The Andalusian horse is an agile horse, despite a certain heaviness, noble in its bearing, easy to handle but, above all, it has steps that only it can perform, like the Spanish step.
The Spaniards consider the tail that skims the ground and the very long mane of great value: this is why great care is taken of it and every evening the hair of the Andalusian horse is brushed and, to prevent those of the mane from becoming ruffled, they are braided in a soft, loose braid.
The Andalusian horse is an elegant, harmonious and noble horse.
The Andalusian horse used in high school, in bullfights, where it shows all its courage, and is considered a horse for walking and, being a good jumper, for sports.
Elegant, harmonious and with a noble bearing, the Andalusian horse, bred in Europe and South America, is an excellent saddle horse, a good jumper and is considered above all a horse for walking and sports.

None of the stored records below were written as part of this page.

-- pv_equiv track=rewrite | github.com/JustAzul/TraeSync | cloudflare_client.py | find_zone_for_domain
-- ===== SOURCE A (Python) =====
-- def find_zone_for_domain(domain, zones):
--     """
--     Find the appropriate Cloudflare zone for a given domain.
--     It selects the zone whose name is a suffix of the domain,
--     preferring the longest match.
--     """
--     matching_zone = None
--     for zone in zones:
--         zone_name = zone["name"]
--         if domain.endswith(zone_name):
--             if matching_zone is None or len(zone_name) > len(matching_zone["name"]):
--                 matching_zone = zone
--     return matching_zone
-- ===== SOURCE B (Python) =====
-- def find_zone_for_domain(domain, zones):
--     """
--     Find the appropriate Cloudflare zone for a given domain:
--     index the zones by name once (first zone wins for duplicate names),
--     then probe the domain's suffixes from longest to shortest.
--     """
--     index = {}
--     for zone in zones:
--         name = zone["name"]
--         if name not in index:
--             index[name] = zone
--     for i in range(len(domain) + 1):
--         zone = index.get(domain[i:])
--         if zone is not None:
--             return zone
--     return None
-- ===== Notes on version B (the rewrite author's own statement) =====
-- stated objective: alternative
-- what changed: Instead of scanning every zone and testing endswith while tracking the longest match, B builds a first-wins dict from zone name to zone in one pass and then probes the domain's suffixes longest-first against that index, returning at the first hit.
import Mathlib
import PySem

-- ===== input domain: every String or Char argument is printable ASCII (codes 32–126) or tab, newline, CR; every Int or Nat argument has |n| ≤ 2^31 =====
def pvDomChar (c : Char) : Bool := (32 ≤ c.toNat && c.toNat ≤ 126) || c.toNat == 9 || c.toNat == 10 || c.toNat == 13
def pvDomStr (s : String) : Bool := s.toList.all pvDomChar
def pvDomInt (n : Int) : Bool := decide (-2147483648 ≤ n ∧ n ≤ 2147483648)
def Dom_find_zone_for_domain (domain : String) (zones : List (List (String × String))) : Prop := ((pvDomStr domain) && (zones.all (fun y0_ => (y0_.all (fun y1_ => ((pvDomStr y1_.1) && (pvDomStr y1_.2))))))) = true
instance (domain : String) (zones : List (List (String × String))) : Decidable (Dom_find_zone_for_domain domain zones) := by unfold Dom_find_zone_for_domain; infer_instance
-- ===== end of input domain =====

-- B replaces A's scan-all-zones-with-endswith by a first-wins name→zone index probed with the
-- domain's suffixes longest-first (alternative decomposition, same result; not claimed faster).

-- ===== PORT A =====
-- zone["name"], total under Pre_ (every zone dict has a "name" key)
def pvName (z : List (String × String)) : String :=
  ((PySem.Dict.mk z).get? "name").getD ""

-- loop body of A
def pvStepA (domain : String) (matching_zone : Option (List (String × String)))
    (zone : List (String × String)) : Option (List (String × String)) :=
  let zone_name := pvName zone
  if PySem.Str.endswith domain zone_name then
    match matching_zone with
    | none => some zone
    | some mz => if PySem.Str.len zone_name > PySem.Str.len (pvName mz) then some zone
                 else matching_zone
  else matching_zone

def find_zone_for_domain (domain : String) (zones : List (List (String × String))) :
    Option (List (String × String)) :=
  zones.foldl (pvStepA domain) none

-- ===== PORT B =====
-- loop body of B's index build (first zone wins for a duplicate name)
def pvStepB (idx : PySem.Dict String (List (String × String)))
    (zone : List (String × String)) : PySem.Dict String (List (String × String)) :=
  let name := pvName zone
  if idx.contains name then idx else idx.insert name zone

def find_zone_for_domain_alt (domain : String) (zones : List (List (String × String))) :
    Option (List (String × String)) :=
  let index := zones.foldl pvStepB PySem.Dict.empty
  (PySem.List.pyRange 0 (PySem.Str.len domain + 1)).findSome?
    (fun i => index.get? (PySem.Str.slice domain (some i) none))

-- ===== PRECONDITION & SPEC =====
-- Pre_ excludes exactly the inputs where some zone dict lacks the key "name": there the
-- Python A (and B) raises KeyError.
def Pre_find_zone_for_domain (domain : String) (zones : List (List (String × String))) : Prop :=
  ∀ z ∈ zones, ((PySem.Dict.mk z).get? "name").isSome = true
instance (domain : String) (zones : List (List (String × String))) : Decidable (Pre_find_zone_for_domain domain zones) := by unfold Pre_find_zone_for_domain; infer_instance

def pvWitness_find_zone_for_domain : String × (List (List (String × String))) :=
  ("x.a.com", [[("name", "a.com"), ("id", "1")], [("name", "x.a.com"), ("id", "2")]])

def Spec_find_zone_for_domain (domain : String) (zones : List (List (String × String))) (out : Option (List (String × String))) : Prop := out = find_zone_for_domain_alt domain zones
instance (domain : String) (zones : List (List (String × String))) (out : Option (List (String × String))) : Decidable (Spec_find_zone_for_domain domain zones out) := by unfold Spec_find_zone_for_domain; infer_instance

-- ===== CLAIM (what is proved, stated in full; the proofs are below) =====
def Claim_equal_find_zone_for_domain : Prop := ∀ (domain : String) (zones : List (List (String × String))), Dom_find_zone_for_domain domain zones → Pre_find_zone_for_domain domain zones → Spec_find_zone_for_domain domain zones (find_zone_for_domain domain zones)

Very similar to the Andalusian horse, but a little smaller, more rustic and less elegant, it is a light saddle and draft horse (gray or black), bred only in Spain, and the “Minorchino”, more angular and less elegant than to its ancestor, it is widely used in circus shows for its ability to rear on command.
The Minorchino horse
Its most famous descendants are the “Certosino” derived from a selection of Andalusians made at the end of the 15th century by the Carthusian monks of Jerez de la Frontera.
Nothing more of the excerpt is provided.